So to the Web2 consumer, that just looks like you make an API request and it comes back.
And if you want, there's an optional hash that you see that appears on the blockchain
that says, you know, this was done correctly.
Behind the scenes, that's actually, that operation is actually part of the consensus of our network.
We fundamentally change the consensus so AI is at the heart of our consensus.
An agreement about what valid inference is, is a core part of our delivery and our service.
So, you know, we've, that's one of the primitives,
the useful proof of work primitives.
And then we also support fine tuning
and we'll ultimately do a pre-training as well on the network.
And the idea is that unlike a lot of projects
that have come previously,
this is an actual self-improving network.
The network, when it has Slack capacity, is working
on creating synthetic data that it trains itself on that can improve its intelligence. And this
has become a more and more viable path. So, you know, if I were to summarize, the network is focused entirely on the delivery of this service.
And demand, unlike with traditional crypto ad networks, can come from anywhere.
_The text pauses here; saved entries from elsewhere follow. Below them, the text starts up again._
-- ===== LEMMAS AND PROOFS =====

-- the string each token contributes
def pvItemA : PvTok → List Char
  | PvTok.text v => v
  | PvTok.color code bold => pvAnsi code bold
  | PvTok.reset => pvRESET

-- B's whole result, on the character-list side
def pvOutB (cs : List Char) : List Char :=
  match cs.splitOn '&' with
  | [] => []
  | p :: ps => p ++ pvLoopB ps false

theorem pv_join_flatten : ∀ (l : List (List Char)), PySem.Chars.join [] l = l.flatten
  | [] => rfl
  | [a] => by simp [PySem.Chars.join, List.intercalate, List.intersperse]
  | a :: b :: l => by
    have := pv_join_flatten (b :: l)
    simp [PySem.Chars.join, List.intercalate, List.intersperse] at *
    simpa using this

theorem pv_join_foldl (toks : List PvTok) (acc : List (List Char)) :
    PySem.Chars.join [] (toks.foldl (fun parts t =>
      match t with
      | PvTok.text v => parts ++ [v]
      | PvTok.color code bold => parts ++ [pvAnsi code bold]
      | PvTok.reset => parts ++ [pvRESET]) acc)
    = PySem.Chars.join [] acc ++ toks.flatMap pvItemA := by
  induction toks generalizing acc with
  | nil => simp
  | cons t ts ih =>
    have hstep : (match t with
      | PvTok.text v => acc ++ [v]
      | PvTok.color code bold => acc ++ [pvAnsi code bold]
      | PvTok.reset => acc ++ [pvRESET]) = acc ++ [pvItemA t] := by
      cases t <;> rfl
    simp only [List.foldl_cons, hstep, ih, List.flatMap_cons]
    rw [pv_join_flatten, pv_join_flatten, List.flatten_append]
    simp

-- one-step unfoldings of A's tokenizer
theorem pv_tokA_nil : pvTokenize [] = [] := by rw [pvTokenize.eq_def]

theorem pv_tokA_run (c : Char) (cs : List Char) (h : c ≠ '&') :
    pvTokenize (c :: cs)
      = PvTok.text (c :: cs.takeWhile (· ≠ '&')) :: pvTokenize (cs.dropWhile (· ≠ '&')) := by
  rw [pvTokenize.eq_def]; simp [h]

theorem pv_tokA_amp_end : pvTokenize ['&'] = [PvTok.text ['&']] := by
  rw [pvTokenize.eq_def]; simp

theorem pv_tokA_ampamp (cs : List Char) :
    pvTokenize ('&' :: '&' :: cs) = PvTok.text ['&'] :: pvTokenize cs := by
  rw [pvTokenize.eq_def]; simp

theorem pv_tokA_reset (ch : Char) (cs : List Char) (hN : ch = 'N' ∨ ch = 'n') :
    pvTokenize ('&' :: ch :: cs) = PvTok.reset :: pvTokenize cs := by
  have ha : ¬ ch = '&' := by rcases hN with h | h <;> subst h <;> decide
  rw [pvTokenize.eq_def]; simp [ha, hN]

theorem pv_tokA_plus_end : pvTokenize ['&', '+'] = [PvTok.text ['&'], PvTok.text ['+']] := by
  rw [pvTokenize.eq_def]; simp
  rw [pvTokenize.eq_def]; simp
  rw [pv_tokA_nil]

theorem pv_tokA_plus_some (d : Char) (cs : List Char) (e : Int × Bool)
    (hd : pvPLUS.get? d = some e) :
    pvTokenize ('&' :: '+' :: d :: cs) = PvTok.color e.1 e.2 :: pvTokenize cs := by
  rw [pvTokenize.eq_def]; simp [hd]

theorem pv_tokA_plus_none (d : Char) (cs : List Char) (hd : pvPLUS.get? d = none) :
    pvTokenize ('&' :: '+' :: d :: cs) = PvTok.text ['&'] :: pvTokenize ('+' :: d :: cs) := by
  rw [pvTokenize.eq_def]; simp [hd]

theorem pv_tokA_bare_some (ch : Char) (cs : List Char) (e : Int × Bool)
    (ha : ch ≠ '&') (hN : ch ≠ 'N') (hn : ch ≠ 'n') (hp : ch ≠ '+')
    (hb : pvBARE.get? ch = some e) :
    pvTokenize ('&' :: ch :: cs) = PvTok.color e.1 e.2 :: pvTokenize cs := by
  rw [pvTokenize.eq_def]; simp [ha, hN, hn, hp, hb]

theorem pv_tokA_bare_none (ch : Char) (cs : List Char)
    (ha : ch ≠ '&') (hN : ch ≠ 'N') (hn : ch ≠ 'n') (hp : ch ≠ '+')
    (hb : pvBARE.get? ch = none) :
    pvTokenize ('&' :: ch :: cs) = PvTok.text ['&'] :: pvTokenize (ch :: cs) := by
  rw [pvTokenize.eq_def]; simp [ha, hN, hn, hp, hb]

theorem pv_A_cons (c : Char) (cs : List Char) (h : c ≠ '&') :
    (pvTokenize (c :: cs)).flatMap pvItemA = c :: (pvTokenize cs).flatMap pvItemA := by
  rw [pv_tokA_run c cs h]
  cases cs with
  | nil => simp [pv_tokA_nil, pvItemA]
  | cons d cs2 =>
    by_cases hd : d = '&'
    · subst hd; simp [pvItemA]
    · rw [pv_tokA_run d cs2 hd]
      simp [pvItemA, hd]
-- pv_equiv track=rewrite | github.com/tokintmash/macros | ZOO/LibreOffice/Set1stLine.py | adjust_lines
-- ===== SOURCE A (Python) =====
-- def adjust_lines(first_line, second_line):
--     words = second_line.split()
--     for word in words:
--         new_first_line = first_line + " " + word
--         if len(new_first_line.strip()) <= 42 and len(new_first_line.strip()) <= len(second_line.strip()):
--             first_line = new_first_line
--             second_line = ' '.join(words[1:])
--         else:
--             break
--         words = second_line.split()  # Re-split after modification
--     return first_line.strip(), second_line.strip()
-- ===== SOURCE B (Python) =====
-- def adjust_lines(first_line, second_line):
--     words = second_line.split()
--     if not words:
--         return first_line.strip(), second_line.strip()
--     n = len(words)
--     # pre[i] = length of words[:i] counting one joining space per word
--     pre = [0]
--     total = 0
--     for w in words:
--         total += len(w) + 1
--         pre.append(total)
--     first_with_one = len((first_line + " " + words[0]).strip())
--
--     def width(i):  # length of the first line once words[:i] sit on it (i >= 1)
--         return first_with_one + pre[i] - pre[1]
--
--     def source(i):  # length of the line that still holds words[i:]
--         return len(second_line.strip()) if i == 0 else pre[n] - pre[i] - 1
--
--     def fits(i):  # words[:i] all fit on the first line
--         return width(i) <= 42 and width(i) <= source(i - 1)
--
--     # width grows and source shrinks as i grows, so fits is monotone:
--     # binary search for the largest k with fits(k).
--     lo, hi = 0, n
--     while lo < hi:
--         mid = (lo + hi + 1) // 2
--         if fits(mid):
--             lo = mid
--         else:
--             hi = mid - 1
--     k = lo
--     if k == 0:
--         return first_line.strip(), second_line.strip()
--     return (first_line + " " + " ".join(words[:k])).strip(), " ".join(words[k:])
-- ===== Notes on version B (the rewrite author's own statement) =====
-- stated objective: alternative
-- what changed: A greedily grows the first line word by word, re-joining and re-splitting the whole remaining line after every moved word; B precomputes prefix sums of the word lengths, expresses the fit test for 'the first k words move' arithmetically, and binary-searches for the largest k for which it holds (the test is monotone since the first line only grows and the remainder only shrinks), then assembles both lines once.
import Mathlib
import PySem

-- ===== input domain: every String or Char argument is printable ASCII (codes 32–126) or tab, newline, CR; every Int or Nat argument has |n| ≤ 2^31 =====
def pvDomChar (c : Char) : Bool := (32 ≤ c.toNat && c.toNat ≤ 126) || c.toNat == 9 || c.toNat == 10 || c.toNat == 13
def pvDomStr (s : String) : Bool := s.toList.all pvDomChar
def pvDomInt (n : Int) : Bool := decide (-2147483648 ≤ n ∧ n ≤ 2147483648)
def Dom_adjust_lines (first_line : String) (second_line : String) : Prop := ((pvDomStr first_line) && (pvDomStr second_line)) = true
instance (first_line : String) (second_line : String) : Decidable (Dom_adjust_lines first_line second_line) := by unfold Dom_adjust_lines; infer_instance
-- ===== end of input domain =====

-- B replaces A's greedy loop (which re-joins and re-splits the remainder after every moved word)
-- by prefix sums of the word lengths plus a binary search for the number of movable words
-- (the fit predicate is monotone); objective: alternative.

-- ===== PORT A =====
-- the for-loop: iterates over the ORIGINAL word list (Python's iterator is fixed at loop entry),
-- while the names first_line/second_line/words are reassigned inside; break → return.
def pvALoop : List String → String → String → List String → String × String
  | [], fl, sl, _ => (fl, sl)
  | word :: rest, fl, sl, ws =>
    let nf := fl ++ " " ++ word
    if PySem.Str.len (PySem.Str.strip nf) ≤ 42 ∧
       PySem.Str.len (PySem.Str.strip nf) ≤ PySem.Str.len (PySem.Str.strip sl) then
      let sl' := PySem.Str.join " " (PySem.List.slice ws (some 1) none)
      pvALoop rest nf sl' (PySem.Str.split₀ sl')
    else (fl, sl)

def adjust_lines (first_line : String) (second_line : String) : String × String :=
  let words := PySem.Str.split₀ second_line
  let r := pvALoop words first_line second_line words
  (PySem.Str.strip r.1, PySem.Str.strip r.2)

-- ===== PORT B =====
-- Source B's prefix-sum loop: pre grows by len(w)+1 per word, total is the running sum.
def pvPreLoop : List String → List Int → Int → List Int × Int
  | [], pre, total => (pre, total)
  | w :: rest, pre, total =>
    pvPreLoop rest (pre ++ [total + PySem.Str.len w + 1]) (total + PySem.Str.len w + 1)

-- Source B's width(i): indices are Nats and always in range, so pre[i] is List.getD (exact here)
def pvWidth (fwo : Int) (pre : List Int) (i : Nat) : Int :=
  fwo + pre.getD i 0 - pre.getD 1 0

-- Source B's source(i)
def pvSource (slen : Int) (pre : List Int) (n : Nat) (i : Nat) : Int :=
  if i = 0 then slen else pre.getD n 0 - pre.getD i 0 - 1

-- Source B's fits(i)
def pvFits (fwo slen : Int) (pre : List Int) (n : Nat) (i : Nat) : Bool :=
  decide (pvWidth fwo pre i ≤ 42) && decide (pvWidth fwo pre i ≤ pvSource slen pre n (i - 1))

-- Source B's binary-search while-loop; lo, hi stay ≥ 0 and mid ≥ 1, so Nat arithmetic is exact
def pvBS (fits : Nat → Bool) (lo hi : Nat) : Nat :=
  if lo < hi then
    -- mid = (lo + hi + 1) // 2, written inline
    if fits ((lo + hi + 1) / 2) then pvBS fits ((lo + hi + 1) / 2) hi
    else pvBS fits lo ((lo + hi + 1) / 2 - 1)
  else lo
termination_by hi - lo
decreasing_by all_goals omega

def adjust_lines_alt (first_line : String) (second_line : String) : String × String :=
  let words := PySem.Str.split₀ second_line
  if words.isEmpty then
    (PySem.Str.strip first_line, PySem.Str.strip second_line)
  else
    let n := words.length
    let pre := (pvPreLoop words [0] 0).1
    -- words[0] is in range (words nonempty), so headD is exact
    let fwo := PySem.Str.len (PySem.Str.strip (first_line ++ " " ++ words.headD ""))
    let slen := PySem.Str.len (PySem.Str.strip second_line)
    let k := pvBS (pvFits fwo slen pre n) 0 n
    if k = 0 then (PySem.Str.strip first_line, PySem.Str.strip second_line)
    else
      -- words[:k] / words[k:] with k ≥ 0: take / drop are exact
      (PySem.Str.strip (first_line ++ " " ++ PySem.Str.join " " (words.take k)),
       PySem.Str.join " " (words.drop k))

-- ===== PRECONDITION & SPEC =====
def Spec_adjust_lines (first_line : String) (second_line : String) (out : String × String) : Prop := out = adjust_lines_alt first_line second_line
instance (first_line : String) (second_line : String) (out : String × String) : Decidable (Spec_adjust_lines first_line second_line out) := by unfold Spec_adjust_lines; infer_instance

-- ===== CLAIM (what is proved, stated in full; the proofs are below) =====
def Claim_equal_adjust_lines : Prop := ∀ (first_line : String) (second_line : String), Dom_adjust_lines first_line second_line → Spec_adjust_lines first_line second_line (adjust_lines first_line second_line)

-- ===== LEMMAS AND PROOFS =====

-- a "word" as produced by str.split(): nonempty, no whitespace characters
def pvWord (w : String) : Prop := w.toList ≠ [] ∧ ∀ c ∈ w.toList, PySem.Chars.isspace c = false

-- length of ' '.join(ws) (= -1 on [])
def pvLenJ (ws : List String) : Int := (ws.map PySem.Str.len).sum + ws.length - 1

-- common reference: greedy scan returning (grown first line, untouched word suffix)
def pvRef : List String → String → String × List String
  | [], fl => (fl, [])
  | w :: rest, fl =>
    let nxt := fl ++ " " ++ w
    let t := PySem.Str.len (PySem.Str.strip nxt)
    if t ≤ 42 ∧ t ≤ pvLenJ (w :: rest) then pvRef rest nxt else (fl, w :: rest)

-- split() output consists of words
lemma pvGoWords (cs : List Char) : ∀ cur acc,
    (∀ c ∈ cur, PySem.Chars.isspace c = false) →
    (∀ w ∈ acc, w ≠ [] ∧ ∀ c ∈ w, PySem.Chars.isspace c = false) →
    ∀ w ∈ PySem.Chars.split₀.go cs cur acc, w ≠ [] ∧ ∀ c ∈ w, PySem.Chars.isspace c = false := by
  induction cs with
  | nil =>
    intro cur acc hc ha w hw
    rw [PySem.Chars.split₀.go] at hw
    by_cases he : cur.isEmpty
    · simp [he] at hw; exact ha w hw
    · simp [he] at hw
      have hw' : w = cur.reverse ∨ w ∈ acc := by
        rcases hw with h | h
        · exact Or.inr h
        · exact Or.inl h
      rcases hw' with h | h
      · subst h
        refine ⟨by simpa [List.isEmpty_iff] using he, ?_⟩
        intro c hc'; exact hc c (List.mem_reverse.mp hc')
      · exact ha w h
  | cons c rest ih =>
    intro cur acc hc ha w hw
    rw [PySem.Chars.split₀.go] at hw
    by_cases hs : PySem.Chars.isspace c
    · by_cases he : cur.isEmpty
      · simp only [hs, he, if_true] at hw
        exact ih [] acc (by simp) ha w hw
      · simp only [hs, he, if_true, Bool.false_eq_true, if_false] at hw
        refine ih [] _ (by simp) ?_ w hw
        intro u hu
        rcases List.mem_cons.mp hu with h | h
        · subst h
          exact ⟨by simpa [List.isEmpty_iff] using he, fun d hd => hc d (List.mem_reverse.mp hd)⟩
        · exact ha u h
    · simp only [hs, Bool.false_eq_true, if_false] at hw
      refine ih (c :: cur) acc ?_ ha w hw
      intro d hd
      rcases List.mem_cons.mp hd with h | h
      · subst h; simpa using hs
      · exact hc d h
You know, we're not fighting over this limited pool of crypto users that people seem to fight over. Our tokenomics don't depend on that. Our network utility doesn't depend on that. We serve Web 2 and Web 3. And what we provide is what everyone is demanding, which is inference and, you know, that core building block of the inference economy.
So I could say a lot of other stuff, but maybe I'll stop there
and we can dig into pieces of that if that's okay.
Yeah, so I think at the surface, where does that supply side come from?
Where's the hardware coming from?
Is the hardware bottleneck as extreme as every mainstream media outlet is reporting on?
Where is the required amount of energy in the future
in the next five to 10 years going to come from?
How do you think about the supply side of that?
Right, so I think that we're in an interesting time
and I'll talk about that in a second.
Directly speaking, our testnet comes from, you know, for the big model,
it comes from a group of whitelisted miners who volunteered.
You know, there are people all over the world who've expressed interest,
and, you know, they'll ultimately be getting some rewards for their participation,
which would be very much in line with what they would get if they participated in our mainnet in the future. they'll ultimately be getting some rewards for their participation,
which would be very much in line with what they would get if they participated in our main net in the future.
So it's really like, you know, it's a full economic test, really,
is what our test net is intended to be.
And, you know, the cool thing about Ambient's model is that I like to say we make lemonade out of lemons.
Traditionally, a decentralized supply has been looked down upon.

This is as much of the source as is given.